Et au Kurdistan de Turquie ?
"Les femmes kurdes ne sont pas épargnées par ce fléau. Les victimes sont souvent des jeunes filles illettrées ou qui, au mieux, ont eu la chance de terminer l'école primaire, avec comme perspective le « destin », le même que celui partagé par leur mère avant elles. Alors qu'elles rêvent d'émancipation, elles se retrouvent, un jour, face à un homme qu'elles n'ont jamais vu et dont elles seront la énième épouse, ou face à un cousin auquel elles sont destinées dès leur naissance. Le mariage forcé est une incitation au suicide de plus en plus répandu chez les jeunes femmes des pays du Moyen-Orient, y compris au Kurdistan de Turquie. À Batman, par exemple, on note un nombre anormalement élevé de tentatives de suicide".
Quelle est votre méthode pour lutter efficacement contre cet esclavagisme moderne ?
"Par l'éducation. Nous nous formons nous-mêmes en faisant appel à l'Histoire, l'histoire des femmes ayant été, les premières, victimes de mesures discriminatoires. Nous avons choisi d'analyser leur vécu afin de trouver des issues et des outils en vue de l'émancipation des femmes et des enfants d'aujourd'hui.
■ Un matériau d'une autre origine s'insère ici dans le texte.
def solution_alt (A : List Int) (B : List Int) : Int :=
  let segs := (A.zip B).map (fun p => (max p.1 p.2, min p.1 p.2))
  selLoop segs segs.length (0, -1)

-- ===== PRECONDITION & SPEC =====
def Spec_solution (A : List Int) (B : List Int) (out : Int) : Prop := out = solution_alt A B
instance (A : List Int) (B : List Int) (out : Int) : Decidable (Spec_solution A B out) := by unfold Spec_solution; infer_instance

-- ===== CLAIM (what is proved, stated in full; the proofs are below) =====
def Claim_equal_solution : Prop := ∀ (A : List Int) (B : List Int), Dom_solution A B → Spec_solution A B (solution A B)

-- ===== LEMMAS AND PROOFS =====

-- the (non-strict) lexicographic order on pairs
def LexLe (p q : Int × Int) : Prop := p.1 < q.1 ∨ (p.1 = q.1 ∧ p.2 ≤ q.2)

theorem lexLe_refl (p : Int × Int) : LexLe p p := by unfold LexLe; omega

theorem lexLe_trans {a b c : Int × Int} (h1 : LexLe a b) (h2 : LexLe b c) : LexLe a c := by
  unfold LexLe at *; omega

theorem lexLe_antisymm {a b : Int × Int} (h1 : LexLe a b) (h2 : LexLe b a) : a = b := by
  obtain ⟨a1, a2⟩ := a; obtain ⟨b1, b2⟩ := b
  unfold LexLe at *; simp only [Prod.mk.injEq]; omega

-- the comparator sorted2 uses on pairs (its 'lt' for key1 = fst, key2 = snd)
def lexLt : Int × Int → Int × Int → Bool :=
  fun a b => decide (a.1 < b.1) || (!decide (b.1 < a.1) && decide (a.2 < b.2))

theorem lexLt_true_le {a b : Int × Int} (h : lexLt a b = true) : LexLe a b := by
  simp only [lexLt, Bool.or_eq_true, Bool.and_eq_true, Bool.not_eq_true',
    decide_eq_true_eq, decide_eq_false_iff_not] at h
  unfold LexLe; omega

theorem lexLt_false_le {a b : Int × Int} (h : lexLt a b = false) : LexLe b a := by
  simp only [lexLt, Bool.or_eq_false_iff, Bool.and_eq_false_iff, Bool.not_eq_false',
    decide_eq_true_eq, decide_eq_false_iff_not] at h
  unfold LexLe; omega

theorem insertBy_lex_pairwise (x : Int × Int) (ys : List (Int × Int))
    (h : ys.Pairwise LexLe) :
    (PySem.List.insertBy lexLt x ys).Pairwise LexLe := by
  induction ys with
  | nil => simp [PySem.List.insertBy]
  | cons y t ih =>
    rw [PySem.List.insertBy]
    by_cases hxy : lexLt x y = true
    · simp only [hxy, if_true]
      have hx : LexLe x y := lexLt_true_le hxy
      constructor
      · intro z hz
        rcases List.mem_cons.mp hz with rfl | hz
        · exact hx
        · exact lexLe_trans hx (List.rel_of_pairwise_cons h hz)
      · exact h
    · simp only [hxy]
      have hyx : LexLe y x := lexLt_false_le (by simpa using hxy)
      constructor
      · intro z hz
        rcases (PySem.List.insertBy_mem_iff lexLt x z t).mp hz with rfl | hz
        · exact hyx
        · exact List.rel_of_pairwise_cons h hz
      · exact ih (List.Pairwise.of_cons h)

theorem sorted2_lex_pairwise (xs : List (Int × Int)) :
    (PySem.List.sorted2 xs (fun q => q.1) (fun q => q.2)).Pairwise LexLe := by
  show (List.foldl _ [] xs).Pairwise _
  have key : ∀ (l : List (Int × Int)) (acc : List (Int × Int)),
      acc.Pairwise LexLe →
      (l.foldl (fun acc x => PySem.List.insertBy lexLt x acc) acc).Pairwise LexLe := by
    intro l
    induction l with
    | nil => intro acc h; exact h
    | cons x t ih => intro acc h; exact ih _ (insertBy_lex_pairwise x acc h)
  exact key xs [] List.Pairwise.nil

-- a run of elements whose lo never exceeds the current endpoint is skipped by the sweep
theorem foldl_gstep_skip (g : List (Int × Int)) :
    ∀ s : Int × Int, (∀ p ∈ g, p.2 ≤ s.2) → g.foldl gstep s = s := by
  induction g with
  | nil => intro s _; rfl
  | cons x t ih =>
    intro s h
    have hx : x.2 ≤ s.2 := h x (by simp)
    simp only [List.foldl_cons, gstep, if_neg (by omega : ¬ s.2 < x.2)]
    exact ih s (fun p hp => h p (List.mem_cons_of_mem _ hp))

-- picking the lex-least eligible element f and restarting the sweep on the whole
-- sorted list with endpoint f.1 gives the same fold as continuing the sweep
theorem foldl_gstep_pick (l : List (Int × Int)) :
    ∀ (s f : Int × Int), l.Pairwise LexLe → (∀ p ∈ l, p.2 ≤ p.1) →
      f ∈ l → s.2 < f.2 → (∀ p ∈ l, s.2 < p.2 → LexLe f p) →
      l.foldl gstep s = l.foldl gstep (s.1 + 1, f.1) := by
  induction l with
  | nil => intro s f _ _ hmem _ _; exact absurd hmem (by simp)
  | cons x t ih =>
    intro s f hp hlo hmem hel hmin
    have hff : f.2 ≤ f.1 := hlo f hmem
    by_cases hx : s.2 < x.2
    · have hfx : LexLe f x := hmin x (by simp) hx
      have hxf : LexLe x f := by
        rcases List.mem_cons.mp hmem with rfl | hf
        · exact lexLe_refl f
        · exact List.rel_of_pairwise_cons hp hf
      have hxe : x = f := lexLe_antisymm hxf hfx
      subst hxe
      simp only [List.foldl_cons, gstep, if_pos hx, if_neg (by omega : ¬ (s.1 + 1, x.1).2 < x.2)]
    · have hft : f ∈ t := by
        rcases List.mem_cons.mp hmem with rfl | hf
        · omega
        · exact hf
      have hsk : ¬ (s.1 + 1, f.1).2 < x.2 := by simp only; omega
      simp only [List.foldl_cons, gstep, if_neg hx, if_neg hsk]
      exact ih s f (List.Pairwise.of_cons hp)
        (fun p hp' => hlo p (List.mem_cons_of_mem _ hp'))
        hft hel (fun p hp' he => hmin p (List.mem_cons_of_mem _ hp') he)

-- full characterisation of B's inner scan: the fold computes the lex-least eligible pair
theorem best_spec (pre : Int) : ∀ (xs : List (Int × Int)) (acc : Option (Int × Int)),
    (∀ a, acc = some a → pre < a.2) →
    ((xs.foldl (bestStep pre) acc = none → acc = none ∧ ∀ p ∈ xs, ¬ pre < p.2) ∧
     (∀ b, xs.foldl (bestStep pre) acc = some b →
        pre < b.2 ∧ (b ∈ xs ∨ acc = some b) ∧ (∀ p ∈ xs, pre < p.2 → LexLe b p) ∧
        (∀ a, acc = some a → LexLe b a))) := by
  intro xs
  induction xs with
  | nil =>
    intro acc hinv
    refine ⟨fun h => ⟨h, by simp⟩, fun b hb => ?_⟩
    simp only [List.foldl_nil] at hb
    exact ⟨hinv b hb, Or.inr hb, by simp, fun a ha => by rw [hb] at ha; cases ha; exact lexLe_refl _⟩
  | cons x t ih =>
    intro acc hinv
    simp only [List.foldl_cons]
    by_cases hx : pre < x.2
    · cases hacc : acc with
      | none =>
        have hstep : bestStep pre none x = some x := by
          simp [bestStep, if_pos hx]
        rw [hstep]
        have hinv' : ∀ a, (some x : Option (Int × Int)) = some a → pre < a.2 := by
          intro a ha; cases ha; exact hx
        obtain ⟨ihn, ihs⟩ := ih (some x) hinv'
        refine ⟨fun h => absurd (ihn h).1 (by simp), fun b hb => ?_⟩
        obtain ⟨h1, h2, h3, h4⟩ := ihs b hb
        refine ⟨h1, ?_, ?_, fun a ha => by cases ha⟩
        · rcases h2 with h2 | h2
          · exact Or.inl (List.mem_cons_of_mem _ h2)
          · cases h2; exact Or.inl (by simp)
        · intro p hp he
          rcases List.mem_cons.mp hp with rfl | hp
          · exact h4 p rfl
          · exact h3 p hp he
      | some a =>
        have ha : pre < a.2 := hinv a hacc
        by_cases hlt : x.1 < a.1 ∨ (x.1 = a.1 ∧ x.2 < a.2)
        · have hstep : bestStep pre (some a) x = some x := by
            simp [bestStep, if_pos hx, if_pos hlt]
          rw [hstep]
          have hxa : LexLe x a := by unfold LexLe; omega
          obtain ⟨ihn, ihs⟩ := ih (some x) (fun c hc => by cases hc; exact hx)
          refine ⟨fun h => absurd (ihn h).1 (by simp), fun b hb => ?_⟩
          obtain ⟨h1, h2, h3, h4⟩ := ihs b hb
          refine ⟨h1, ?_, ?_, ?_⟩
          · rcases h2 with h2 | h2
            · exact Or.inl (List.mem_cons_of_mem _ h2)
            · cases h2; exact Or.inl (by simp)
          · intro p hp he
            rcases List.mem_cons.mp hp with rfl | hp
            · exact h4 p rfl
            · exact h3 p hp he
          · intro c hc; cases hc
            exact lexLe_trans (h4 x rfl) hxa
        · have hstep : bestStep pre (some a) x = some a := by
            simp only [bestStep, if_pos hx, if_neg hlt]
          rw [hstep]
          have hax : LexLe a x := by unfold LexLe; unfold LexLe at *; omega
          obtain ⟨ihn, ihs⟩ := ih (some a) (fun c hc => by cases hc; exact ha)
          refine ⟨fun h => absurd (ihn h).1 (by simp), fun b hb => ?_⟩
          obtain ⟨h1, h2, h3, h4⟩ := ihs b hb
          refine ⟨h1, ?_, ?_, ?_⟩
          · rcases h2 with h2 | h2
            · exact Or.inl (List.mem_cons_of_mem _ h2)
            · cases h2; exact Or.inr rfl
          · intro p hp he
            rcases List.mem_cons.mp hp with rfl | hp
            · exact lexLe_trans (h4 a rfl) hax
            · exact h3 p hp he
          · intro c hc; cases hc; exact h4 _ rfl
    · have hstep : bestStep pre acc x = acc := by
        simp [bestStep, if_neg hx]
      rw [hstep]
      obtain ⟨ihn, ihs⟩ := ih acc hinv
      refine ⟨fun h => ⟨(ihn h).1, ?_⟩, fun b hb => ?_⟩
      · intro p hp
        rcases List.mem_cons.mp hp with rfl | hp
        · exact hx
        · exact (ihn h).2 p hp
      · obtain ⟨h1, h2, h3, h4⟩ := ihs b hb
        refine ⟨h1, ?_, ?_, h4⟩
        · rcases h2 with h2 | h2
          · exact Or.inl (List.mem_cons_of_mem _ h2)
          · exact Or.inr h2
        · intro p hp he
          rcases List.mem_cons.mp hp with rfl | hp
          · omega
          · exact h3 p hp he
Nous avons ensuite lancé des campagnes d'information".
"La Femme c'est la Vie, ne tuez pas la vie", en 2007, "Notre honneur et notre liberté", en 2008, visant à dénoncer les crimes d'honneur, "Défendre son corps et son identité", en 2010 et, depuis le 8 mars 2011, "Féminicide".
"Notre méthode, éducative avant tout, consiste à sensibiliser en premier lieu les familles, dans une approche non sexiste, avec des arguments basés sur la confiance".
Pour quels résultats concrets ?
"Nous avons créé des assemblées et des associations de femmes, des plateformes où les femmes peuvent se retrouver afin de partager leurs expériences de vie, et de trouver ensemble des moyens pour lutter contre la violence qu'elles subissent, qu'elles soient étatiques, domestiques ou morales. Et ce en partenariat avec des organisations locales. Notre combat est aussi celui de lutter contre toutes les politiques d'assimilation et de défendre notre identité kurde. Les femmes kurdes sont aussi présentes au sein des pouvoirs locaux et travaillent à la création de « Maisons de la vie ». Il existe actuellement en Turquie neuf « Maisons de la vie".
Dans le mémorandum présenté à la Grande Assemblée de Turquie (parlement turc) pour "une solution à la question kurde et une stabilité durable en Turquie" le parti pro-kurde BDP (Parti pour la Paix et la Démocratie) affirme avec force la place de la femme au sein de la société qu'il préconise : "un processus de paix sans la participation des femmes réduirait les chances du processus de paix et de négociations". La représentation des femmes dans le processus de paix doit être garantie. Il estime urgent d'assurer et de promouvoir l'égalité des genres dans tous les domaines, y compris les domaines politique, économique. Il préconise une nouvelle constitution basée sur une culture de la paix, consolidant la volonté de coexister, éliminant toutes formes de discrimination y compris sexuelles. Le BDP exige un quota de femmes dans toutes activités politiques et culturelles, sans compter les organisations exclusivement féminines très actives dans la vie quotidienne. Dans la campagne électorale que le BDP mène en vue des élections locales, il est, en Turquie, le seul parti politique à présenter un grand nombre de femmes au poste de maire. Parmi les candidats présentés par le BDP, 44,5% sont des femmes contre 4,16% au CHP, 1,23% à l'AKP et 1,12% au MHP. Le BDP annonce que toutes les mairies « BDP » seront, après le 30 mars, co-présidées par une femme et un homme, malgré les difficultés au regard du code des collectivités locales.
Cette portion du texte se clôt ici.